Я оказался прав. Хоть иногда ты принимаешь верные решения – сказал я самому себе. Пройдя по тоннелю метров сто, мы встали перед массивной железобетонной дверью. Я нажал на кнопку. Спустя мгновение за дверью кто-то откликнулся.
-  Назови имя и пароль, – проговорил бездушный металлический голос сквозь переговорное устройство.
Я назвал свое имя и пароль.
-   У нас имеется только одно свободное место, –  беспристрастно продолжил голос.
-  Я оставлю дочь. Больше ничего не надо.
Через секунду дверь отворилась.
-     Входите.
-   Машенька, мне придется ненадолго оставить тебя в убежище, не плачь. Я скоро вернусь, не бойся, здесь добрые люди. Все будет хорошо.
-   Проходите быстрее, – сердито сказал неизвестный, одетый в военную форму.
-  Папа! – закричала дочка, - не оставляй меня.
Я чуть толкнул ее вперед, и дверь захлопнулась. Она в безопасности –  облегченно подумал я. Все-таки мы успели. Я услышал за спиной характерный многоголосый вой и кинулся прочь из метро. Проклятые бесы, со стаей никому не справится. Но главное сделано – дочь в безопасности.

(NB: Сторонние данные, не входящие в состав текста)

-- pv_equiv track=rewrite | github.com/LucasSilvaFerreira/bigwig_compressor | attenuate_rna_bigwig.py | select_chrom_sizes
-- ===== SOURCE A (Python) =====
-- def select_chrom_sizes(chrom_sizes: dict[str, int], chrom_arg: str | None) -> list[tuple[str, int]]:
--     if not chrom_arg:
--         return list(chrom_sizes.items())
--
--     selected: list[tuple[str, int]] = []
--     seen: set[str] = set()
--     for raw_chrom in chrom_arg.split(","):
--         chrom = raw_chrom.strip()
--         if not chrom:
--             continue
--         if chrom not in chrom_sizes:
--             raise SystemExit(f"Chromosome '{chrom}' was requested but is not present in the bigWig header.")
--         if chrom in seen:
--             continue
--         selected.append((chrom, chrom_sizes[chrom]))
--         seen.add(chrom)
--
--     if not selected:
--         raise SystemExit("--chroms was provided but no valid chromosome names were found.")
--     return selected
-- ===== SOURCE B (Python) =====
-- def select_chrom_sizes(chrom_sizes: dict[str, int], chrom_arg: str | None) -> list[tuple[str, int]]:
--     if not chrom_arg:
--         return list(chrom_sizes.items())
--
--     names = [c.strip() for c in chrom_arg.split(",") if c.strip()]
--     for name in names:
--         if name not in chrom_sizes:
--             raise SystemExit(f"Chromosome '{name}' was requested but is not present in the bigWig header.")
--     unique = list(dict.fromkeys(names))
--     if not unique:
--         raise SystemExit("--chroms was provided but no valid chromosome names were found.")
--     return [(c, chrom_sizes[c]) for c in unique]
-- ===== Notes on version B (the rewrite author's own statement) =====
-- stated objective: alternative
-- what changed: A's single fused loop carrying a selected-list and a seen-set is split into three independent passes: collect stripped non-empty names, validate each against chrom_sizes (same SystemExit on the first missing name), then order-preserving dedup via dict.fromkeys and a final comprehension that looks the sizes up.
import Mathlib
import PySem

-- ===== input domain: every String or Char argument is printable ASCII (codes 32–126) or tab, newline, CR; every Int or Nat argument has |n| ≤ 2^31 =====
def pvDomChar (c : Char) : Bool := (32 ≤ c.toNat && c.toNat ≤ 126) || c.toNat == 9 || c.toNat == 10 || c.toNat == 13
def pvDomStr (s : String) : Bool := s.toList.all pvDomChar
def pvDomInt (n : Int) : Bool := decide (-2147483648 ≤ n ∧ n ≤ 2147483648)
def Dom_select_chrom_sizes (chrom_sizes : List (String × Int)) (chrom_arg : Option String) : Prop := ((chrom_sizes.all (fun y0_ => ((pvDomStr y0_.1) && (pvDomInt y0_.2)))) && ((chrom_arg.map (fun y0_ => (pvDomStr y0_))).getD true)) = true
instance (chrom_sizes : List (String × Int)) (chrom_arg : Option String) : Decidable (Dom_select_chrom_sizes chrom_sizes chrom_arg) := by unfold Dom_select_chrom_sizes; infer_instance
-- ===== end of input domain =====

-- B replaces A's single fused loop (selected list + seen set) by three passes — collect names,
-- validate membership, order-preserving dedup then lookup — same results; objective: alternative.


-- ===== PORT A =====
-- A's fused loop over the raw comma pieces, carrying `selected` and the seen-set.
-- On the 'raise SystemExit' branch (a requested name missing from the dict) it returns []
-- as a dummy value: those inputs are excluded by Pre_select_chrom_sizes.
def selAloop (d : PySem.Dict String Int) :
    List String → List (String × Int) → PySem.Set String → List (String × Int)
  | [], selected, _ => selected
  | raw :: rest, selected, seen =>
    let chrom := PySem.Str.strip raw
    if chrom = "" then selAloop d rest selected seen
    else if !(d.contains chrom) then []        -- raise SystemExit (excluded by Pre_)
    else if PySem.Set.contains seen chrom then selAloop d rest selected seen
    else selAloop d rest (selected ++ [(chrom, d.getD chrom 0)]) (PySem.Set.add seen chrom)

def select_chrom_sizes (chrom_sizes : List (String × Int)) (chrom_arg : Option String) : List (String × Int) :=
  match chrom_arg with
  | none => chrom_sizes
  | some s =>
    if s = "" then chrom_sizes                 -- 'if not chrom_arg' also fires on ""
    else
      let selected := selAloop (PySem.Dict.mk chrom_sizes)
        ((PySem.Str.split? s ",").getD []) [] PySem.Set.empty
      if selected = [] then [] else selected   -- empty: raise SystemExit (excluded by Pre_)

-- ===== PORT B =====
def select_chrom_sizes_alt (chrom_sizes : List (String × Int)) (chrom_arg : Option String) : List (String × Int) :=
  match chrom_arg with
  | none => chrom_sizes
  | some s =>
    if s = "" then chrom_sizes
    else
      let d := PySem.Dict.mk chrom_sizes
      let names := (((PySem.Str.split? s ",").getD []).filter
        (fun c => !(PySem.Str.strip c == ""))).map PySem.Str.strip
      if names.any (fun n => !(d.contains n)) then []   -- raise SystemExit (excluded by Pre_)
      else
        let unique := PySem.List.dedup names
        if unique = [] then []                          -- raise SystemExit (excluded by Pre_)
        else unique.map (fun c => (c, d.getD c 0))

-- ===== PRECONDITION & SPEC =====
-- Pre_ excludes exactly the inputs on which A raises SystemExit: a non-empty chrom_arg whose
-- stripped comma pieces contain a name missing from chrom_sizes, or contain no non-empty name.
def Pre_select_chrom_sizes (chrom_sizes : List (String × Int)) (chrom_arg : Option String) : Prop :=
  chrom_arg.getD "" = "" ∨
    ((∃ c ∈ (PySem.Str.split? (chrom_arg.getD "") ",").getD [], PySem.Str.strip c ≠ "") ∧
     ∀ c ∈ (PySem.Str.split? (chrom_arg.getD "") ",").getD [], PySem.Str.strip c ≠ "" →
       (PySem.Dict.mk chrom_sizes).contains (PySem.Str.strip c) = true)
instance (chrom_sizes : List (String × Int)) (chrom_arg : Option String) : Decidable (Pre_select_chrom_sizes chrom_sizes chrom_arg) := by unfold Pre_select_chrom_sizes; infer_instance

def pvWitness_select_chrom_sizes : (List (String × Int)) × Option String :=
  ([("chr1", 1000), ("chr2", 500)], some " chr2 ,chr2,chr1")

def Spec_select_chrom_sizes (chrom_sizes : List (String × Int)) (chrom_arg : Option String) (out : List (String × Int)) : Prop := out = select_chrom_sizes_alt chrom_sizes chrom_arg
instance (chrom_sizes : List (String × Int)) (chrom_arg : Option String) (out : List (String × Int)) : Decidable (Spec_select_chrom_sizes chrom_sizes chrom_arg out) := by unfold Spec_select_chrom_sizes; infer_instance

-- ===== CLAIM (what is proved, stated in full; the proofs are below) =====
def Claim_equal_select_chrom_sizes : Prop := ∀ (chrom_sizes : List (String × Int)) (chrom_arg : Option String), Dom_select_chrom_sizes chrom_sizes chrom_arg → Pre_select_chrom_sizes chrom_sizes chrom_arg → Spec_select_chrom_sizes chrom_sizes chrom_arg (select_chrom_sizes chrom_sizes chrom_arg)

-- ===== LEMMAS AND PROOFS =====

-- order-preserving dedup relative to an initial seen-set
def pdedup (seen : PySem.Set String) : List String → List String
  | [] => []
  | n :: rest =>
    if PySem.Set.contains seen n then pdedup seen rest
    else n :: pdedup (PySem.Set.add seen n) rest

theorem append_pdedup_eq_update (names : List String) : ∀ (seen : PySem.Set String),
    seen ++ pdedup seen names = PySem.Set.update seen names := by
  induction names with
  | nil => intro seen; simp [pdedup, PySem.Set.update]
  | cons n rest ih =>
    intro seen
    by_cases hmem : n ∈ seen
    · simp [pdedup, hmem, PySem.Set.update_cons, ih]
    · have hstep := ih (PySem.Set.add seen n)
      rw [PySem.Set.add_of_not_mem hmem] at hstep
      simp only [pdedup, PySem.Set.update_cons,
        PySem.Set.add_of_not_mem hmem, PySem.Set.contains_eq_listContains]
      simp only [List.contains_eq_mem, hmem, decide_false, Bool.false_eq_true, if_false]
      rw [← hstep]
      simp

theorem pdedup_empty_eq_dedup (names : List String) :
    pdedup PySem.Set.empty names = PySem.List.dedup names := by
  have := append_pdedup_eq_update names PySem.Set.empty
  simpa [PySem.Set.empty, PySem.Set.update_nil_left, PySem.List.dedup_eq_ofList] using this

theorem selAloop_eq (d : PySem.Dict String Int) (raws : List String)
    (h : ∀ raw ∈ raws, PySem.Str.strip raw ≠ "" → d.contains (PySem.Str.strip raw) = true) :
    ∀ (sel : List (String × Int)) (seen : PySem.Set String),
    selAloop d raws sel seen =
      sel ++ (pdedup seen ((raws.filter (fun c => !(PySem.Str.strip c == ""))).map PySem.Str.strip)).map
        (fun c => (c, d.getD c 0)) := by
  induction raws with
  | nil => intro sel seen; simp [selAloop, pdedup]
  | cons raw rest ih =>
    intro sel seen
    have hrest : ∀ r ∈ rest, PySem.Str.strip r ≠ "" → d.contains (PySem.Str.strip r) = true :=
      fun r hr => h r (List.mem_cons_of_mem _ hr)
    by_cases he : PySem.Str.strip raw = ""
    · simp [selAloop, he, ih hrest]
    · have hcont : d.contains (PySem.Str.strip raw) = true := h raw (List.mem_cons_self) he
      by_cases hmem : PySem.Str.strip raw ∈ seen
      · simp [selAloop, he, hcont, pdedup, hmem, ih hrest]
      · simp [selAloop, he, hcont, pdedup, hmem, ih hrest]

theorem names_all_contains (d : PySem.Dict String Int) (parts : List String)
    (h : ∀ c ∈ parts, PySem.Str.strip c ≠ "" → d.contains (PySem.Str.strip c) = true) :
    ((parts.filter (fun c => !(PySem.Str.strip c == ""))).map PySem.Str.strip).any
      (fun n => !(d.contains n)) = false := by
  simp only [List.any_eq_false, List.mem_map, List.mem_filter]
  rintro n ⟨c, ⟨hc, hne⟩, rfl⟩
  have : PySem.Str.strip c ≠ "" := by simpa using hne
  simp [h c hc this]

-- ===== VERDICT (by name: the statement is the Claim_ definition above) =====
theorem select_chrom_sizes_spec : Claim_equal_select_chrom_sizes := by
  intro chrom_sizes chrom_arg _hdom hpre
  unfold Spec_select_chrom_sizes
  cases chrom_arg with
  | none => rfl
  | some s =>
    by_cases hs : s = ""
    · simp [select_chrom_sizes, select_chrom_sizes_alt, hs]
    · rcases hpre with hpre | ⟨⟨c, hc, hcne⟩, hall⟩
      · exact absurd (by simpa using hpre) hs
      simp only [Option.getD_some] at hc hall
      have hA : selAloop (PySem.Dict.mk chrom_sizes) ((PySem.Str.split? s ",").getD []) [] PySem.Set.empty =
          (PySem.List.dedup ((((PySem.Str.split? s ",").getD []).filter
              (fun c => !(PySem.Str.strip c == ""))).map PySem.Str.strip)).map
            (fun c => (c, (PySem.Dict.mk chrom_sizes).getD c 0)) := by
        rw [selAloop_eq (PySem.Dict.mk chrom_sizes) _ hall, pdedup_empty_eq_dedup]
        simp
      have hmemnames : PySem.Str.strip c ∈ (((PySem.Str.split? s ",").getD []).filter
          (fun c => !(PySem.Str.strip c == ""))).map PySem.Str.strip :=
        List.mem_map_of_mem (List.mem_filter.mpr ⟨hc, by simpa using hcne⟩)
      have hdnil : PySem.List.dedup ((((PySem.Str.split? s ",").getD []).filter
          (fun c => !(PySem.Str.strip c == ""))).map PySem.Str.strip) ≠ [] := by
        have hmemd : PySem.Str.strip c ∈ PySem.List.dedup ((((PySem.Str.split? s ",").getD []).filter
            (fun c => !(PySem.Str.strip c == ""))).map PySem.Str.strip) := by
          rw [PySem.List.dedup_eq_ofList]
          exact (PySem.Set.mem_ofList _ _).mpr hmemnames
        exact fun hnil => by rw [hnil] at hmemd; cases hmemd
      have hne : (PySem.List.dedup ((((PySem.Str.split? s ",").getD []).filter
            (fun c => !(PySem.Str.strip c == ""))).map PySem.Str.strip)).map
          (fun c => (c, (PySem.Dict.mk chrom_sizes).getD c 0)) ≠ [] := by
        simpa [List.map_eq_nil_iff] using hdnil
      have hany := names_all_contains (PySem.Dict.mk chrom_sizes) ((PySem.Str.split? s ",").getD []) hall
      simp only [select_chrom_sizes, select_chrom_sizes_alt, if_neg hs]
      rw [hA, hany, if_neg hne]
      simp only [Bool.false_eq_true, if_false, if_neg hdnil]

           Ветер усилился. Разнородная мусорная масса, поднятая в воздух, беспомощно кружилась в вихре неопределенного танца. Ветер играл с ней, находя в этом нескрываемый интерес. Поднимал вверх, небрежно опускал вниз, хаотично кружил, бросал, вновь поднимал. Измывался над беззащитной, почившей, казалось бы, навсегда сгинувшей материей. Злорадно и нагло, предвкушая жестокое просветление, неизбежно последующее стоит только ему уйти, давал робкую надежду. Наполнял безжизненную массу трепещущей энергией, будоражил полуразложившиеся останки, внедряя в разнородное лоно зачатки ложной веры. В последний раз устремлял ввысь, нарочито высоко, кидал вниз и навсегда улетал прочь. Навсегда исчезал из скоротечного бытия подаренного им эфемерного счастья. Я поднял воротник и застегнул верхнюю пуговицу пальто – заметно похолодало.
-  Человек! Остановись и подними руки! – услышал я за спиной.

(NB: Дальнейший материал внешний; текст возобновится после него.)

-- pv_equiv track=rewrite | github.com/arifkhan1990/LeetCode-solution | 2443-sum-of-number-and-its-reverse/2443-sum-of-number-and-its-reverse.py | sumOfNumberAndReverse
-- ===== SOURCE A (Python) =====
-- def sumOfNumberAndReverse(num: int) -> bool:
--     i = 0
--     p = 0
--     while(i<=num):
--        j = int(str(i)[::-1])
--        if(i+j == num):
--            p = 1
--            break
--        i+=1
--     return 1 if p==1 else 0
-- ===== SOURCE B (Python) =====
-- def sumOfNumberAndReverse(num: int) -> int:
--     def hit(x):
--         return x + int(str(x)[::-1]) == num
--     lo, hi = 0, num
--     while lo <= hi:
--         if hit(lo) or hit(hi):
--             return 1
--         lo += 1
--         hi -= 1
--     return 0
-- ===== Notes on version B (the rewrite author's own statement) =====
-- stated objective: alternative
-- what changed: A's single bottom-up while-loop with a flag and break is replaced by a two-pointer scan: lo and hi converge from the two ends of [0, num], each step probes both ends and shrinks the interval, returning early when either end is a witness; correctness rests on [0,num] being exactly the disjoint union of the probed pairs {lo, hi}.
import Mathlib
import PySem

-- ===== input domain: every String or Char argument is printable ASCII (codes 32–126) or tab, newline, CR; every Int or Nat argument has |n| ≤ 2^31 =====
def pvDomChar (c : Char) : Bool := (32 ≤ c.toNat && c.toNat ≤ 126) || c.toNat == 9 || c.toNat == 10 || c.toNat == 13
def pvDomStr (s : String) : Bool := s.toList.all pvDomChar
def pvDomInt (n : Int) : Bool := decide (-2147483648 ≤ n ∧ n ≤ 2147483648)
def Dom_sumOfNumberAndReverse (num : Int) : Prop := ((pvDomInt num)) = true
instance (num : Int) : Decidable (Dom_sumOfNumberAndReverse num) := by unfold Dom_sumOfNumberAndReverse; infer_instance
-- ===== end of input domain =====

-- B replaces A's bottom-up while-loop/flag/break by a two-pointer scan converging from both
-- ends of [0, num] with early return; objective: alternative traversal, same exact value.

-- ===== PORT A =====
-- int(str(i)[::-1]): exact via PySem (Int.toStr, Str.slice? [::-1], Int.ofStr?); the .getD defaults
-- are unreachable (slice? with step -1 is always some; a reversed decimal string of i ≥ 0 parses).
def pvJ (i : Int) : Int :=
  (PySem.Int.ofStr? ((PySem.Str.slice? (PySem.Int.toStr i) none none (-1)).getD "")).getD 0

-- A's while loop: i counts up, p is the flag, break is the early return of 1
def pvLoopA (num i p : Int) : Int :=
  if i ≤ num then
    if i + pvJ i = num then (1 : Int)  -- p = 1; break
    else pvLoopA num (i + 1) p
  else p
termination_by (num + 1 - i).toNat
decreasing_by omega

def sumOfNumberAndReverse (num : Int) : Int :=
  let p := pvLoopA num 0 0
  if p = 1 then 1 else 0

-- ===== PORT B =====
-- B's helper hit(x): x + int(str(x)[::-1]) == num
def pvHit (num x : Int) : Bool := decide (x + pvJ x = num)

-- B's while loop: lo, hi converge from the two ends; early return 1 on a hit at either end
def pvLoopB (num lo hi : Int) : Int :=
  if lo ≤ hi then
    if pvHit num lo || pvHit num hi then (1 : Int)
    else pvLoopB num (lo + 1) (hi - 1)
  else 0
termination_by (hi + 1 - lo).toNat
decreasing_by omega

def sumOfNumberAndReverse_alt (num : Int) : Int := pvLoopB num 0 num

-- ===== PRECONDITION & SPEC =====
def Spec_sumOfNumberAndReverse (num : Int) (out : Int) : Prop := out = sumOfNumberAndReverse_alt num
instance (num : Int) (out : Int) : Decidable (Spec_sumOfNumberAndReverse num out) := by unfold Spec_sumOfNumberAndReverse; infer_instance

-- ===== CLAIM (what is proved, stated in full; the proofs are below) =====
def Claim_equal_sumOfNumberAndReverse : Prop := ∀ (num : Int), Dom_sumOfNumberAndReverse num → Spec_sumOfNumberAndReverse num (sumOfNumberAndReverse num)

-- ===== LEMMAS AND PROOFS =====

-- A's loop started with p = 0 returns 1/0 according to whether some k in [i, num] hits num
theorem pvLoopA_eq_any (num i : Int) :
    pvLoopA num i 0 =
      if (PySem.List.pyRange i (num + 1) 1).any (pvHit num) then 1 else 0 := by
  by_cases h : i ≤ num
  · rw [pvLoopA, if_pos h, PySem.List.pyRange_one_cons (by omega)]
    rw [List.any_cons]
    by_cases hh : i + pvJ i = num
    · rw [if_pos hh]
      have : pvHit num i = true := by simpa [pvHit] using hh
      rw [this, Bool.true_or, if_pos rfl]
    · rw [if_neg hh, pvLoopA_eq_any num (i + 1)]
      have : pvHit num i = false := by simpa [pvHit] using hh
      rw [this, Bool.false_or]
  · rw [pvLoopA, if_neg h, PySem.List.pyRange_one_eq_nil (by omega)]
    rw [List.any_nil]
    rfl
termination_by (num + 1 - i).toNat
decreasing_by omega

-- B's two-pointer loop returns 1/0 according to whether some k in [lo, hi] hits num:
-- [lo, hi] is exactly {lo} ∪ {hi} ∪ [lo+1, hi-1], the pair probed plus the shrunk interval
theorem pvLoopB_eq_any (num lo hi : Int) :
    pvLoopB num lo hi =
      if (PySem.List.pyRange lo (hi + 1) 1).any (pvHit num) then 1 else 0 := by
  by_cases h : lo ≤ hi
  · rw [pvLoopB, if_pos h]
    have hsplit : (PySem.List.pyRange lo (hi + 1) 1).any (pvHit num) =
        (pvHit num lo || pvHit num hi || (PySem.List.pyRange (lo + 1) hi 1).any (pvHit num)) := by
      apply Bool.eq_iff_iff.mpr
      simp only [List.any_eq_true, PySem.List.mem_pyRange_one, Bool.or_eq_true]
      constructor
      · rintro ⟨k, hk, hkhit⟩
        by_cases hklo : k = lo
        · exact Or.inl (Or.inl (hklo ▸ hkhit))
        · by_cases hkhi : k = hi
          · exact Or.inl (Or.inr (hkhi ▸ hkhit))
          · exact Or.inr ⟨k, by omega, hkhit⟩
      · rintro (hlo | ⟨k, hk, hkhit⟩)
        · rcases hlo with hlo | hhi
          · exact ⟨lo, by omega, hlo⟩
          · exact ⟨hi, by omega, hhi⟩
        · exact ⟨k, by omega, hkhit⟩
    rw [hsplit]
    by_cases hends : (pvHit num lo || pvHit num hi) = true
    · rw [if_pos hends, hends, Bool.true_or, if_pos rfl]
    · rw [if_neg hends, pvLoopB_eq_any num (lo + 1) (hi - 1),
        Bool.eq_false_iff.mpr hends, Bool.false_or]
      have : hi - 1 + 1 = hi := by ring
      rw [this]
  · rw [pvLoopB, if_neg h, PySem.List.pyRange_one_eq_nil (by omega)]
    rw [List.any_nil]
    rfl
termination_by (hi + 1 - lo).toNat
decreasing_by omega

-- ===== VERDICT (by name: the statement is the Claim_ definition above) =====
theorem sumOfNumberAndReverse_spec : Claim_equal_sumOfNumberAndReverse := by
  intro num _
  unfold Spec_sumOfNumberAndReverse sumOfNumberAndReverse sumOfNumberAndReverse_alt
  rw [pvLoopA_eq_any, pvLoopB_eq_any]
  by_cases h : (PySem.List.pyRange 0 (num + 1) 1).any (pvHit num) = true
  · rw [if_pos h]
    rfl
  · rw [if_neg h]
    rfl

На поверхности мне попался одинокий пехотинец, устало исследующий отведенный ему участок. Он направил на меня мобильный идентификатор и громко спросил имя. Испугавшись друг друга, мы инстинктивно отпрянули в противоположные стороны. Я в очередной раз за последнее время ответил. Он приподнял защитное забрало и недоверчиво улыбнулся:
 -  Что-то ты не похож на заблудившегося туриста. Что тут делаешь в такое время?
Я не стал описывать ему весь сегодняшний путь, а просто сказал:
 –  Отводил дочь в убежище. В метро, здесь на площади.
–  А сам ты, почему не укрылся?
Неожиданно сильнейший взрыв потряс нас обоих. Скорее всего, по ошибке сработало автоматическое взрывное устройство, заложенное на тварей.  Меня взрывной волной отбросило к стене здания, а пехотинец, неестественно подогнув ногу, навзничь упал рядом. На меня посыпалась штукатурка, осколки разбитого стекла, на ногу упал металлический карниз. Голова загудела, пронзенная резкой болью, меня вырвало, и я потерял сознание…
      Жуткий непередаваемый запах. Чье-то близкое присутствие. Нечто хватает меня за полу пальто и мощно тянет вниз. Оно чрезвычайно сильно. Крепко обхватывает мое тело, сжав ноги плотным кольцом, обдает меня своим терпким и жгучим дыханием. Темнота не дает возможности разглядеть неизвестное существо, но в одном я уверен - это не человек. Тварь – мелькнуло у меня в голове. В смутном свете одинокого прожектора, я вижу вперенный в меня безумный взгляд. Воистину уродливое создание. Просто отвратительно изнутри, своим естеством, априори. Оно ползет по мне, цепляясь за пальто грязными заскорузлыми ногтями. Я вижу его лицо, покрытое кровоточащими язвами, фурункулами, какими-то причудливыми метастазами. Оно открывает рот, и начинает булькать невнятными, соскальзывающими в зловонную утробу звуками.  Воем, скрежетом зубов, животными стонами, хрипами. Заливает меня с ног до головы полифонией отвратительных стонов и рычаний. Как оно мерзко. Изливается на меня бесконечно безостановочно стонами, всхлипами, криками. Может просьбами. Может мольбами. Пытается выразиться своими глазами, нечеловеческим, но сознательным взглядом. Что оно хочет от меня? Что!!!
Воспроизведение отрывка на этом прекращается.